All tests continue to pass so we move on.

Check it in.

### Fifth test: factor 9 (power of two times a prime)

**red**: We know that powers of two are all working and it feels pretty obvious that it’s going to break when we attempt multiple of 3 so let’s start there. Next test is for 3x3

```
@Test
void shouldReturn3_3for9() {
assertEquals(List.of(3, 3), primeFactors.factor(9));
}
```

Test fails, and for the right reason.

```
shouldReturn3_3for9() [X] expected: <[3, 3]> but was: <[9]>
```

**green**: For the case of 9, we really want to execute the whole *while* for both 2 and 3 so what if we did a loop within a loop?

```
public class PrimeFactors {
public List<Integer> factor(int number) {
var result = new ArrayList<Integer>();
for(int divisor = 2; divisor <= 3; divisor++) {
while(number % divisor == 0 && number != divisor) {
result.add(divisor);
number /= divisor;
}
}
result.add(number);
return result;
}
}
```

All tests continue to pass.

**refactor**: The code and the tests are both looking pretty clean so nothing I want to change. We still always need to stop and reflect at this point though.

Check it in.

### Sixth test: factor 25

If we think our way through all the numbers as we go up, we can see that we’ve handled every power of two times and prime and every power of three times a prime but we don’t handle fives.

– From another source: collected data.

-- generic: a cons-accumulator fold reverses the mapped list
theorem pv_foldl_cons_map {α β : Type} (f : α → β) (l : List α) (acc : List β) :
    l.foldl (fun r x => f x :: r) acc = (l.map f).reverse ++ acc := by
  induction l generalizing acc with
  | nil => simp
  | cons x xs ih => simp [ih]

-- A's first boundary loop builds topRow
theorem row0_eq (col : Int) :
    ((PySem.List.pyRange 0 col 1).foldl
      (fun r i => if 2*i < col then (i+1) :: r else (col - i) :: r) []).reverse = topRow col := by
  rw [PySem.List.foldl_congr_mem _ _
        (fun r i => (if 2*i < col then i+1 else col - i) :: r) _
        (by intro acc x _
            beta_reduce
            split_ifs <;> rfl)]
  rw [pv_foldl_cons_map]
  simp only [List.append_nil, List.reverse_reverse, topRow]
  exact List.map_congr_left (fun i _ => min_eq_ite i col)

-- A's second boundary loop builds the pending constant rows
theorem rest_eq (col row : Int) :
    ((PySem.List.pyRange 1 row 1).foldl
      (fun m j => if 2*j < row then List.replicate col.toNat (j+1) :: m
                  else List.replicate col.toNat (row - j) :: m) []).reverse
    = (PySem.List.pyRange 1 row 1).map (pendF col row) := by
  rw [PySem.List.foldl_congr_mem _ _
        (fun m j => pendF col row j :: m) _
        (by intro acc x _
            beta_reduce
            unfold pendF
            split_ifs <;> rfl)]
  rw [pv_foldl_cons_map]
  simp
lemma pvMM_getElem_master (n : ℕ) (i : ℕ) (h2 : i < 2 * (pvS n).length) :
    ((pvMM n)[i]'(by rw [pvMM_len]; omega) =
      (((pvM n)[2 * (pvS n).length - 1 - i]'(by rw [pvM_len]; omega) : ℕ) : Int)) ∧
    ((pvMM n)[2 * (pvS n).length + i]'(by rw [pvMM_len]; omega) =
      (((pvM n)[i]'(by rw [pvM_len]; omega) : ℕ) : Int) * -1) := by
  constructor
  · show (pvMM n)[i]'_ = _
    unfold pvMM
    rw [List.getElem_append_left (by simp [pvM_len] <;> omega)]
    rw [List.getElem_reverse, List.getElem_map]
    congr 1
    exact getElem_congr rfl (by simp only [List.length_reverse, List.length_map, pvM_len] <;> omega) (by simp only [List.length_reverse, List.length_map, pvM_len] <;> omega)
  · show (pvMM n)[2 * (pvS n).length + i]'_ = _
    unfold pvMM
    rw [List.getElem_append_right (by simp [pvM_len] <;> omega)]
    rw [List.getElem_map, List.getElem_map]
    congr 2
    exact getElem_congr rfl (by simp only [List.length_reverse, List.length_map, pvM_len] <;> omega) (by simp only [List.length_reverse, List.length_map, pvM_len] <;> omega)
lemma step1_eq (b c dI eI : Int) (hd : 1 ≤ dI) (he : 1 ≤ eI) (hcb : c ≠ 0) (r₁ : Option String) :
    (if (if dI + eI = |b| ∨ (b = 0 ∧ c > 0) then
          (if b > 0 then (dI, eI) else (-1 * dI, -1 * eI))
        else
          (if b > 0 then (dI * -1, eI) else (dI, eI * -1))).1 +
        (if dI + eI = |b| ∨ (b = 0 ∧ c > 0) then
          (if b > 0 then (dI, eI) else (-1 * dI, -1 * eI))
        else
          (if b > 0 then (dI * -1, eI) else (dI, eI * -1))).2 = b then
      some (pvFmt1 (if dI + eI = |b| ∨ (b = 0 ∧ c > 0) then
          (if b > 0 then (dI, eI) else (-1 * dI, -1 * eI))
        else
          (if b > 0 then (dI * -1, eI) else (dI, eI * -1))).1
        (if dI + eI = |b| ∨ (b = 0 ∧ c > 0) then
          (if b > 0 then (dI, eI) else (-1 * dI, -1 * eI))
        else
          (if b > 0 then (dI * -1, eI) else (dI, eI * -1))).2)
    else r₁)
    =
    (if b > 0 then
      if dI + eI = b then some (pvFmt1 dI eI)
      else if eI - dI = b then some (pvFmt1 (-dI) eI)
      else r₁
    else if b < 0 then
      if dI + eI = -b then some (pvFmt1 (-dI) (-eI))
      else if dI - eI = b then some (pvFmt1 dI (-eI))
      else r₁
    else
      if c < 0 ∧ dI = eI then some (pvFmt1 dI (-eI)) else r₁) := by
  rcases lt_trichotomy b 0 with hb | hb | hb
  · rw [abs_of_neg hb]
    have hb1 : ¬ b > 0 := by omega
    by_cases h1 : dI + eI = -b
    · rw [if_pos (show dI + eI = -b ∨ (b = 0 ∧ c > 0) from Or.inl h1), if_neg hb1]
      rw [if_pos (show (-1 * dI, -1 * eI).1 + (-1 * dI, -1 * eI).2 = b by simp only; omega)]
      rw [if_neg hb1, if_pos hb, if_pos h1]
      simp only
      norm_num
    · rw [if_neg (show ¬(dI + eI = -b ∨ (b = 0 ∧ c > 0)) by rintro (h | h); omega; omega), if_neg hb1]
      rw [if_neg hb1, if_pos hb, if_neg h1]
      by_cases h2 : dI - eI = b
      · rw [if_pos (show (dI, eI * -1).1 + (dI, eI * -1).2 = b by simp only; omega), if_pos h2]
        simp only
        norm_num
      · rw [if_neg (show ¬((dI, eI * -1).1 + (dI, eI * -1).2 = b) by simp only; omega), if_neg h2]
  · subst hb
    rw [abs_zero]
    have hb1 : ¬ (0 : Int) > 0 := by omega
    by_cases hcpos : c > 0
    · rw [if_pos (show dI + eI = 0 ∨ ((0 : Int) = 0 ∧ c > 0) from Or.inr ⟨rfl, hcpos⟩), if_neg hb1]
      rw [if_neg (show ¬((-1 * dI, -1 * eI).1 + (-1 * dI, -1 * eI).2 = 0) by simp only; omega)]
      rw [if_neg hb1, if_neg (show ¬ (0 : Int) < 0 by omega), if_neg (show ¬(c < 0 ∧ dI = eI) by rintro ⟨h, _⟩; omega)]
    · have hcneg : c < 0 := by omega
      rw [if_neg (show ¬(dI + eI = 0 ∨ ((0 : Int) = 0 ∧ c > 0)) by rintro (h | h); omega; exact hcpos h.2), if_neg hb1]
      rw [if_neg hb1, if_neg (show ¬ (0 : Int) < 0 by omega)]
      by_cases h2 : dI = eI
      · rw [if_pos (show (dI, eI * -1).1 + (dI, eI * -1).2 = 0 by simp only; omega), if_pos ⟨hcneg, h2⟩]
        simp only
        norm_num
      · rw [if_neg (show ¬((dI, eI * -1).1 + (dI, eI * -1).2 = 0) by simp only; omega), if_neg (show ¬(c < 0 ∧ dI = eI) by rintro ⟨_, h⟩; exact h2 h)]
  · rw [abs_of_pos hb]
    by_cases h1 : dI + eI = b
    · rw [if_pos (show dI + eI = b ∨ (b = 0 ∧ c > 0) from Or.inl h1), if_pos hb]
      rw [if_pos (show (dI, eI).1 + (dI, eI).2 = b by simp only; omega)]
      rw [if_pos hb, if_pos h1]
    · rw [if_neg (show ¬(dI + eI = b ∨ (b = 0 ∧ c > 0)) by rintro (h | h); omega; omega), if_pos hb]
      rw [if_pos hb, if_neg h1]
      by_cases h2 : eI - dI = b
      · rw [if_pos (show (dI * -1, eI).1 + (dI * -1, eI).2 = b by simp only; omega), if_pos h2]
        simp only
        norm_num
      · rw [if_neg (show ¬((dI * -1, eI).1 + (dI * -1, eI).2 = b) by simp only; omega), if_neg h2]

**red**: So let’s test for 25.

```
@Test
void shouldReturn5_5for25() {
assertEquals(List.of(5, 5), primeFactors.factor(25));
}
```

**green**: The simplest possible thing to make the test pass would be to increase the range to 5.

```
public class PrimeFactors {
public List<Integer> factor(int number) {
var result = new ArrayList<Integer>();
for(int divisor = 2; divisor <= 5; divisor++) {
while(number % divisor == 0 && number != divisor) {
result.add(divisor);
number /= divisor;
}
}
result.add(number);
return result;
}
}
```

All tests continue to pass. Now I wonder, if we were able to make it work by only changing the range, could I make the range large enough right now to solve for every possible case? We know the divisor can’t be larger than the original number passed in so let’s set the high end of the range to that.

```
public class PrimeFactors {
public List<Integer> factor(int number) {
var result = new ArrayList<Integer>();
for(int divisor = 2; divisor <= number; divisor++) {
while(number % divisor == 0 && number != divisor) {
result.add(divisor);
number /= divisor;
}
}
result.add(number);
return result;
}
}
```

Everything continues to pass.

At this point, I think we’ve handled every possible case. We might want to spot-check some larger numbers to see if we can uncover something that we didn’t handle, but that’s more **exploratory testing** and not **test-driven development** so we’ll stop here.

Check it in.

### Recap

We took one step at a time to solve the problem. We created one tiny test and watched it fail (**red**), we did the simplest thing to make it pass (**green**), and we looked for opportunities to make it better (**refactor**). Then we did it again, and again, until we’d finished the feature.